Chan noted that the region's rapidly growing middle-class "portends significant economic opportunities not only in terms of consumer goods and services, but also infrastructure and essential services like health and education."

Singapore's attractiveness as a regional hub will indeed draw investors to the region, an idea shared by some multinational businesses at Tuesday's Nikkei forum. During a panel discussion that followed the minister's address, Chua Chee Seong, president and managing director of Infineon Technologies Asia Pacific, said cultural inclusiveness, a vibrant ecosystem, and global connectivity are some key strengths of Singapore, where his company has based its regional headquarters and distribution center.

"Besides being well connected by air [and] by sea, Singapore is now very much connected digitally, and also [has] the free trade agreements," he said. "It's important because they give you the advantage to deal with business."

From second left, Singapore Economic Development Board (EDB) Executive Vice President Lim Kok Kiang, AMA Procter & Gamble Senior Vice President Kainaz Gazder, and Infineon Technologies Asia Pacific President and Managing Director Chua Chee Seong attend a panel discussion about "Growing from Singapore during the pandemic" on March 16 in Singapore. (Photo by Weixiang Lim)

The German semiconductor maker, which has had a presence in the city-state for 50 years, recently announced an investment in an AI facility in Singapore. "The only way we could continue to operate in Singapore is to innovate," he said, adding that the company intends to "upskill every employee so that they are ready to make use of AI in day-to-day work."

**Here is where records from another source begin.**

-- pv_equiv track=rewrite | github.com/MAXEUR5/evidetective-artifacts | HypD_master/Core/Algorithm.py | _filter_max_coverage_propagations
-- ===== SOURCE A (Python) =====
-- def _filter_max_coverage_propagations(propagation_list):
--
--     chains = [tuple(obj.get("call_chain") or []) for obj in propagation_list]
--     keep_idx = set(range(len(chains)))
--
--     for i, ci in enumerate(chains):
--         if not ci:
--             continue
--         for j, cj in enumerate(chains):
--             if i == j:
--                 continue
--             if len(ci) < len(cj) and cj[:len(ci)] == ci:
--                 if i in keep_idx:
--                     keep_idx.remove(i)
--                 break
--
--     return [propagation_list[i] for i in range(len(propagation_list)) if i in keep_idx]
-- ===== SOURCE B (Python) =====
-- def _filter_max_coverage_propagations(propagation_list):
--     chains = [tuple(obj.get("call_chain") or []) for obj in propagation_list]
--     # one pass: collect every proper (nonempty) prefix of every chain in a hash set
--     prefixes = set()
--     for c in chains:
--         for k in range(1, len(c)):
--             prefixes.add(c[:k])
--     # keep an object iff its chain is empty or is not a strict prefix of any chain
--     return [obj for obj, c in zip(propagation_list, chains) if not c or c not in prefixes]
-- ===== Notes on version B (the rewrite author's own statement) =====
-- stated objective: alternative
-- what changed: Replaces the all-pairs strict-prefix scan with one pass that inserts every proper prefix of every chain into a hash set and then keeps a chain iff it is empty or absent from that set.
import Mathlib
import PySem

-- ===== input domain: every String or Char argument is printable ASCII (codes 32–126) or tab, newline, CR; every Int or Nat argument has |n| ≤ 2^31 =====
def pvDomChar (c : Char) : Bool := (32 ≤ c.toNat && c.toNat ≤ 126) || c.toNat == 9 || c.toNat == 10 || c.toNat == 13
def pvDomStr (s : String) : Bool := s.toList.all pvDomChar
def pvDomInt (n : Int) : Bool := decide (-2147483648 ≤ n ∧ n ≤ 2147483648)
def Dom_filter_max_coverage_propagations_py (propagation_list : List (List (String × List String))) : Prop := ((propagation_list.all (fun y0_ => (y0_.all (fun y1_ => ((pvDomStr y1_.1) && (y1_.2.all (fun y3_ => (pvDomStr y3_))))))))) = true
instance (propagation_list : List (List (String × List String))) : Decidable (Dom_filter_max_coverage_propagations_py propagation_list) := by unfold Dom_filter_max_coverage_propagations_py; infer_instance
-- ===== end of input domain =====

-- B replaces A's all-pairs strict-prefix scan by one pass that collects every proper
-- prefix of every chain into a set and keeps a chain iff it is empty or not in that set
-- (objective: alternative - a different algorithm of comparable measured cost).

-- ===== PORT A =====

-- obj.get("call_chain") or []: a missing key gives [], and an empty value is falsy so 'or' gives [] — both are getD's default/value
def pvChain (obj : List (String × List String)) : List String :=
  (PySem.Dict.mk obj).getD "call_chain" []

-- inner 'for j, cj in enumerate(chains): … break': removal happens iff SOME j satisfies the test (break only stops early)
def pvA_any (i : Int) (ci : List String) (chains : List (List String)) : Bool :=
  (PySem.List.enumerate chains).any (fun jc =>
    decide (i ≠ jc.1) && decide (ci.length < jc.2.length) && (jc.2.take ci.length == ci))
    -- cj[:len(ci)] = take: the slice bound 0 ≤ len(ci) ≤ len(cj), where take is exact

-- one iteration of the outer for-loop over enumerate(chains)
def pvA_step (chains : List (List String)) (keep : PySem.Set Int) (ic : Int × List String) : PySem.Set Int :=
  if ic.2 = [] then keep
  else if pvA_any ic.1 ic.2 chains then PySem.Set.discard keep ic.1 else keep
    -- 'if i in keep_idx: keep_idx.remove(i)' = discard

def filter_max_coverage_propagations_py (propagation_list : List (List (String × List String))) : List (List (String × List String)) :=
  let chains := propagation_list.map pvChain
  let keep_idx : PySem.Set Int := PySem.Set.ofList (PySem.List.pyRange 0 chains.length 1)
  let keep_idx := (PySem.List.enumerate chains).foldl (pvA_step chains) keep_idx
  (PySem.List.pyRange 0 propagation_list.length 1).filterMap (fun i =>
    if PySem.Set.contains keep_idx i then some (PySem.List.pyGetD propagation_list i []) else none)

-- ===== PORT B =====

-- prefixes: all proper nonempty prefixes of all chains (c[:k] for 1 ≤ k < len c; the slice is take, exact here)
def pvB_prefixes (chains : List (List String)) : PySem.Set (List String) :=
  chains.foldl (fun s c =>
    (PySem.List.pyRange 1 c.length 1).foldl (fun s k => PySem.Set.add s (c.take k.toNat)) s)
    PySem.Set.empty

def filter_max_coverage_propagations_py_alt (propagation_list : List (List (String × List String))) : List (List (String × List String)) :=
  let chains := propagation_list.map pvChain
  let prefixes := pvB_prefixes chains
  (propagation_list.zip chains).filterMap (fun oc =>
    if oc.2 = [] ∨ ¬ PySem.Set.contains prefixes oc.2 then some oc.1 else none)

-- ===== PRECONDITION & SPEC =====
def Spec_filter_max_coverage_propagations_py (propagation_list : List (List (String × List String))) (out : List (List (String × List String))) : Prop := out = filter_max_coverage_propagations_py_alt propagation_list
instance (propagation_list : List (List (String × List String))) (out : List (List (String × List String))) : Decidable (Spec_filter_max_coverage_propagations_py propagation_list out) := by unfold Spec_filter_max_coverage_propagations_py; infer_instance

-- ===== CLAIM (what is proved, stated in full; the proofs are below) =====
def Claim_equal_filter_max_coverage_propagations_py : Prop := ∀ (propagation_list : List (List (String × List String))), Dom_filter_max_coverage_propagations_py propagation_list → Spec_filter_max_coverage_propagations_py propagation_list (filter_max_coverage_propagations_py propagation_list)

-- ===== LEMMAS AND PROOFS =====

-- the value-level condition both programs test: c is a strict prefix of some chain
def pvStrict (c : List String) (chains : List (List String)) : Prop :=
  ∃ cj ∈ chains, c.length < cj.length ∧ cj.take c.length = c

lemma pv_mem_enumerate {α : Type} (xs : List α) (s : Int) (ic : Int × α) :
    ic ∈ PySem.List.enumerate xs s ↔
      ∃ m : Nat, ∃ _ : m < xs.length, ic.1 = s + m ∧ ic.2 = xs[m] := by
  induction xs generalizing s with
  | nil => simp [PySem.List.enumerate_nil]
  | cons x xs ih =>
    rw [PySem.List.enumerate_cons]
    simp only [List.mem_cons, ih (s + 1), List.length_cons]
    constructor
    · rintro (rfl | ⟨m, hm, h1, h2⟩)
      · exact ⟨0, by omega, by simp, by simp⟩
      · exact ⟨m + 1, by omega, by push_cast at h1 ⊢; omega, by simpa using h2⟩
    · rintro ⟨m, hm, h1, h2⟩
      cases m with
      | zero =>
        left
        rw [Prod.ext_iff]
        exact ⟨by simpa using h1, by simpa using h2⟩
      | succ m =>
        right
        exact ⟨m, by omega, by push_cast at h1 ⊢; omega, by simpa using h2⟩

-- ----- A side -----

lemma pv_fold_mem (chains l : List (List String)) (s : Int)
    (keep : PySem.Set Int) (x : Int) :
    x ∈ (PySem.List.enumerate l s).foldl (pvA_step chains) keep ↔
      x ∈ keep ∧ ∀ ic ∈ PySem.List.enumerate l s,
        ic.2 ≠ [] → pvA_any ic.1 ic.2 chains = true → x ≠ ic.1 := by
  induction l generalizing s keep with
  | nil => simp [PySem.List.enumerate_nil]
  | cons c l ih =>
    rw [PySem.List.enumerate_cons]
    simp only [List.foldl_cons, List.forall_mem_cons, ih]
    by_cases hc : c = [] <;> by_cases ha : pvA_any s c chains = true <;>
      simp [pvA_step, hc, ha, PySem.Set.mem_discard]
    all_goals tauto

lemma pvA_any_iff (chains : List (List String)) (k : Nat) (hk : k < chains.length) :
    pvA_any (k : Int) (chains[k]'hk) chains = true ↔ pvStrict (chains[k]'hk) chains := by
  unfold pvA_any pvStrict
  rw [List.any_eq_true]
  constructor
  · rintro ⟨jc, hjc, hp⟩
    simp only [Bool.and_eq_true, decide_eq_true_eq, beq_iff_eq] at hp
    rcases (pv_mem_enumerate chains 0 jc).1 hjc with ⟨m, hm, h1, h2⟩
    exact ⟨jc.2, by rw [h2]; exact List.getElem_mem _, hp.1.2, hp.2⟩
  · rintro ⟨cj, hcj, hlen, htake⟩
    rcases List.getElem_of_mem hcj with ⟨m, hm, rfl⟩
    by_cases hmk : m = k
    · subst hmk; exact absurd hlen (lt_irrefl _)
    · refine ⟨((m : Int), chains[m]'hm), ?_, ?_⟩
      · exact (pv_mem_enumerate chains 0 _).2 ⟨m, hm, by simp, by simp⟩
      · simp only [Bool.and_eq_true, decide_eq_true_eq, beq_iff_eq]
        exact ⟨⟨by exact_mod_cast fun h => hmk (by omega), hlen⟩, htake⟩

lemma pv_keep_iff (pl : List (List (String × List String))) (k : Nat) (hk : k < pl.length) :
    ((k : Int) ∈ (PySem.List.enumerate (pl.map pvChain) 0).foldl (pvA_step (pl.map pvChain))
        (PySem.Set.ofList (PySem.List.pyRange 0 ((pl.map pvChain).length : Int) 1))) ↔
      (pvChain (pl[k]'hk) = [] ∨ ¬ pvStrict (pvChain (pl[k]'hk)) (pl.map pvChain)) := by
  have hk' : k < (pl.map pvChain).length := by simpa using hk
  have hget : (pl.map pvChain)[k]'hk' = pvChain (pl[k]'hk) := by simp
  rw [pv_fold_mem]
  have h1 : (k : Int) ∈ PySem.Set.ofList (PySem.List.pyRange 0 ((pl.map pvChain).length : Int) 1) := by
    rw [PySem.Set.mem_ofList, PySem.List.mem_pyRange_one]
    constructor
    · exact_mod_cast Nat.zero_le k
    · exact_mod_cast hk'
  have h2 : (∀ ic ∈ PySem.List.enumerate (pl.map pvChain) 0,
        ic.2 ≠ [] → pvA_any ic.1 ic.2 (pl.map pvChain) = true → (k : Int) ≠ ic.1) ↔
      ¬ ((pl.map pvChain)[k]'hk' ≠ [] ∧
          pvA_any (k : Int) ((pl.map pvChain)[k]'hk') (pl.map pvChain) = true) := by
    constructor
    · rintro h ⟨hne, ha⟩
      exact h ((k : Int), (pl.map pvChain)[k]'hk')
        ((pv_mem_enumerate _ _ _).2 ⟨k, hk', by simp, by simp⟩) hne ha rfl
    · intro h ic hic hne ha hkic
      rcases (pv_mem_enumerate _ _ _).1 hic with ⟨m, hm, hm1, hm2⟩
      have hkm : k = m := by omega
      subst hkm
      rw [hm2] at hne
      rw [hm2, ← hkic] at ha
      exact h ⟨hne, ha⟩
  rw [h2, hget]
  by_cases hc : pvChain (pl[k]'hk) = []
  · simp [hc]
    exact hk
  · rw [← hget, pvA_any_iff (pl.map pvChain) k hk', hget]
    simp [hc]
    exact fun _ => hk

-- ----- B side -----

lemma pv_mem_prefAux (l : List (List String)) (s : PySem.Set (List String)) (y : List String) :
    y ∈ l.foldl (fun s c => (PySem.List.pyRange 1 (c.length : Int) 1).foldl
        (fun s k => PySem.Set.add s (c.take k.toNat)) s) s ↔
      y ∈ s ∨ ∃ c ∈ l, ∃ k : Int, (1 ≤ k ∧ k < (c.length : Int)) ∧ y = c.take k.toNat := by
  induction l generalizing s with
  | nil => simp
  | cons c l ih =>
    simp only [List.foldl_cons, ih, PySem.Set.mem_foldl_add, List.exists_mem_cons_iff,
      PySem.List.mem_pyRange_one]
    exact or_assoc

lemma pvB_mem_iff (chains : List (List String)) (c : List String) (hc : c ≠ []) :
    c ∈ pvB_prefixes chains ↔ pvStrict c chains := by
  unfold pvB_prefixes pvStrict
  rw [pv_mem_prefAux]
  constructor
  · rintro (h | ⟨cj, hcj, k, ⟨hk1, hk2⟩, rfl⟩)
    · simp [PySem.Set.empty] at h
    · have hkn : k.toNat < cj.length := by omega
      refine ⟨cj, hcj, ?_, ?_⟩
      · simpa [List.length_take] using hkn
      · rw [List.length_take, min_eq_left (le_of_lt hkn)]
  · rintro ⟨cj, hcj, hlen, htake⟩
    right
    refine ⟨cj, hcj, (c.length : Int), ⟨?_, by exact_mod_cast hlen⟩, by simpa using htake.symm⟩
    have : 0 < c.length := List.length_pos_of_ne_nil hc
    omega

-- ----- output shapes -----

lemma pv_filterMap_range_getD {α β : Type} (xs : List α) (d : α) (g : α → Option β) :
    (List.range xs.length).filterMap (fun k => g (xs.getD k d)) = xs.filterMap g := by
  induction xs with
  | nil => simp
  | cons x xs ih =>
    rw [List.length_cons, List.range_succ_eq_map, List.filterMap_cons, List.filterMap_map]
    have h : ((fun k => g ((x :: xs).getD k d)) ∘ Nat.succ) = fun k => g (xs.getD k d) := by
      funext k; simp
    rw [h, ih, List.filterMap_cons]
    simp

-- ===== VERDICT (by name: the statement is the Claim_ definition above) =====
-- a list zipped with its own map is a map of pairs
lemma pv_zip_map (pl : List (List (String × List String))) :
    pl.zip (pl.map pvChain) = pl.map (fun o => (o, pvChain o)) := by
  induction pl with
  | nil => rfl
  | cons a t ih => simp [ih]

theorem filter_max_coverage_propagations_py_spec : Claim_equal_filter_max_coverage_propagations_py := by
  intro pl _
  unfold Spec_filter_max_coverage_propagations_py
  simp only [filter_max_coverage_propagations_py, filter_max_coverage_propagations_py_alt]
  rw [pv_zip_map pl, List.filterMap_map,
    ← pv_filterMap_range_getD pl []
      ((fun oc => if oc.2 = [] ∨ ¬ (pvB_prefixes (pl.map pvChain)).contains oc.2 = true then some oc.1 else none) ∘
        (fun o => (o, pvChain o)))]
  -- A side: the index comprehension runs over range(len(pl))
  rw [PySem.List.pyRange_zero_natCast pl.length, List.filterMap_map]
  apply List.filterMap_congr
  intro k hkr
  have hk : k < pl.length := List.mem_range.1 hkr
  simp only [Function.comp_apply, PySem.List.pyGetD_natCast, List.getD_eq_getElem pl [] hk]
  have hiff : ((PySem.List.enumerate (pl.map pvChain) 0).foldl (pvA_step (pl.map pvChain))
        (PySem.Set.ofList (PySem.List.pyRange 0 ((pl.map pvChain).length : Int) 1))).contains (k : Int) = true ↔
      (pvChain (pl[k]'hk) = [] ∨ ¬ (pvB_prefixes (pl.map pvChain)).contains (pvChain (pl[k]'hk)) = true) := by
    simp only [PySem.Set.contains_iff]
    rw [pv_keep_iff pl k hk]
    by_cases hc : pvChain (pl[k]'hk) = []
    · simp [hc]
    · rw [pvB_mem_iff _ _ hc]
  exact if_congr hiff rfl rfl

Meanwhile, Kainaz Gazder, senior vice president for baby care products at Procter & Gamble Asia Pacific, Middle East & Africa, said Singapore was "an incredibly strategic location with the right infrastructure, the right business environment, a great ecosystem for innovation and digital growth, as well as talent."

The consumer products giant last year launched in Singapore a digital capability development program aimed at innovating and enhancing its capability for digital sales, digital marketing as well as digital transformation across its operations. "We continue to invest more in this space," she said.

Commenting on the recent investment trend in Singapore, Lim Kok Kiang, executive vice president at Singapore's Economic Development Board, a government agency tasked with attracting investments from the world, said he sees "new growth opportunities" in the area of mobility as well as agri-tech such as plant-based food.

"I think companies continue to be quite optimistic about the mid- and long-term growth in Southeast Asia and Asia," Lim said. "That has continued to be a bright spot despite the challenges that we're facing."